I was also curious about the form the files and archival papers would take, and how they were held and preserved. I discovered that the records I viewed mostly consisted of files that were part of much larger bound volumes of correspondence from or to the India Office’s different departments. These volumes were organised by year rather than topic, so I could turn from the pages of correspondence about lascars that I had requested a volume for and immediately see reports about a plea for help dissolving a marriage in India or discussion of a book loan request from the Manchester Vegetarian Society. While these surrounding files were not usually relevant to our research, they gave me a fascinating insight into the other simultaneous concerns of the India Office.

What surprised me?

I was surprised by the ease of access to the British Library’s records – I had always assumed that there would be a level of bureaucracy or a longer process to be able to view archival documents, and I am sure that for many archives that remains the case, but I was pleasantly surprised to learn that anyone over 18 can view British Library holdings so long as they apply for a library card and provide ID.

What did I discover?

Much like Lucy’s previous visit, many of the files I looked at comprised part of the ‘Public and Judicial Departmental Papers: Annual Files,’ IOR/L/PJ/6. However, a file of correspondence I found to be particularly revealing was instead part of the ‘Statistics and Commerce Department Papers’, IOR/L/E/6/37-74, the India Office’s Statistics and Commerce Department’s annual files produced between 1880 and 1881. This file, IOR/L/E/6/44, File 730, contained printed copies of internal correspondence within the Government of Madras Marine Department, as well as a copy of a complaint written in 1879 by Lieutenant-Colonel Hughes and the Directors of the Strangers’ Home, and remarks on that complaint from British Consuls in European ports.

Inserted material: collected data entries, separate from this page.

-- pv_equiv track=rewrite | github.com/RomanDubinin/bioinf | 1.py | frequencies_words_with_mismatches
-- ===== SOURCE A (Python) =====
-- import itertools
--
-- def kmer_mismatches(kmer, d):
--     """Returns all k-mers that are within d mismatches of the given k-mer."""
--     mismatches = [kmer]  # Initialize mismatches with the k-mer itself (i.e. d=0).
--     alt_bases = {'A':'CGT', 'C':'AGT', 'G':'ACT', 'T':'ACG'}
--     for dist in range(1, d+1):
--         for change_indices in itertools.combinations(range(len(kmer)), dist):
--             for substitutions in itertools.product(*[alt_bases[kmer[i]] for i in change_indices]):
--                 new_mistmatch = list(kmer)
--                 for idx, sub in zip(change_indices, substitutions):
--                     new_mistmatch[idx] = sub
--                 mismatches.append(''.join(new_mistmatch))
--     return mismatches
--
-- def frequencies_words_with_mismatches(dna, k, d):
--
--     kmer_freq = {}
--
--     for i in range(0, len(dna) - k + 1):
--         k_mer = dna[i:i+k]
--         for mismatch in kmer_mismatches(k_mer, d):
--             if mismatch in kmer_freq:
--                 kmer_freq[mismatch] += 1
--             else:
--                 kmer_freq[mismatch] = 1
--
--     return kmer_freq
-- ===== SOURCE B (Python) =====
-- # Recursive per-group neighborhood generation (suffix recursion) instead of
-- # itertools.combinations/product index enumeration; same sliding-window counting.
--
-- _ALT = {'A': 'CGT', 'C': 'AGT', 'G': 'ACT', 'T': 'ACG'}
--
--
-- def _groups(kmer, dist):
--     """Neighbors of kmer at exactly `dist` mismatches, grouped by the set of
--     changed positions (groups ordered lexicographically by that set)."""
--     if dist == 0:
--         return [[kmer]]
--     if not kmer:
--         return []
--     head, tail = kmer[0], kmer[1:]
--     res = [[b + t for b in _ALT[head] for t in g] for g in _groups(tail, dist - 1)]
--     res += [[head + t for t in g] for g in _groups(tail, dist)]
--     return res
--
--
-- def frequencies_words_with_mismatches(dna, k, d):
--     counts = {}
--     for i in range(0, len(dna) - k + 1):
--         kmer = dna[i:i + k]
--         counts[kmer] = counts.get(kmer, 0) + 1
--         for dist in range(1, d + 1):
--             for g in _groups(kmer, dist):
--                 for m in g:
--                     counts[m] = counts.get(m, 0) + 1
--     return counts
-- ===== Notes on version B (the rewrite author's own statement) =====
-- stated objective: alternative
-- what changed: The combinations/product index-tuple enumeration of each k-mer's d-neighborhood is replaced by a structural suffix recursion that builds the neighbor groups directly on the string (no index arithmetic, shared suffix work), feeding the same sliding-window dict counting.
import Mathlib
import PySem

The complaint itself argues that too many destitute lascars and ’Asiatic seamen’ have been sent to London by British officials in foreign ports, and that more provisions need to be made for their welfare, so they do not become destitute. The complaint includes four suggestions for how to achieve this.

This collection of correspondence demonstrates, through the various Consuls’ defences of their own positions and actions regarding lascars, that responsibility for lascar welfare was a concern oftentimes suspended between missionary and philanthropic organisations such as the Strangers’ Home, and Britain’s colonial bureaucracy and officials abroad. The British Consul at Rotterdam, for example, acquits British officials of any responsibility for high numbers of destitute lascars in his response to Hughes’s complaint:

‘In my opinion the remedy of an evil (if it can be so styled) is being sought in the wrong place.  So long as Asiatics can be engaged as seamen or firemen in Indian or other Asiatic ports on the same terms as Europeans, there is no doubt that the number of such seamen temporarily destitute in European harbours […] will increase in proportion to the increased development of steam communication with the East.’

Furthermore, some of the Consuls refer to economic rather than welfare concerns surrounding the movement and repatriation of lascars. In this manner, the Strangers’ Home & the destitute lascars discussed became vehicles for a discourse about British subjects and state responsibility, while the movements of the lascars themselves were controlled and restricted.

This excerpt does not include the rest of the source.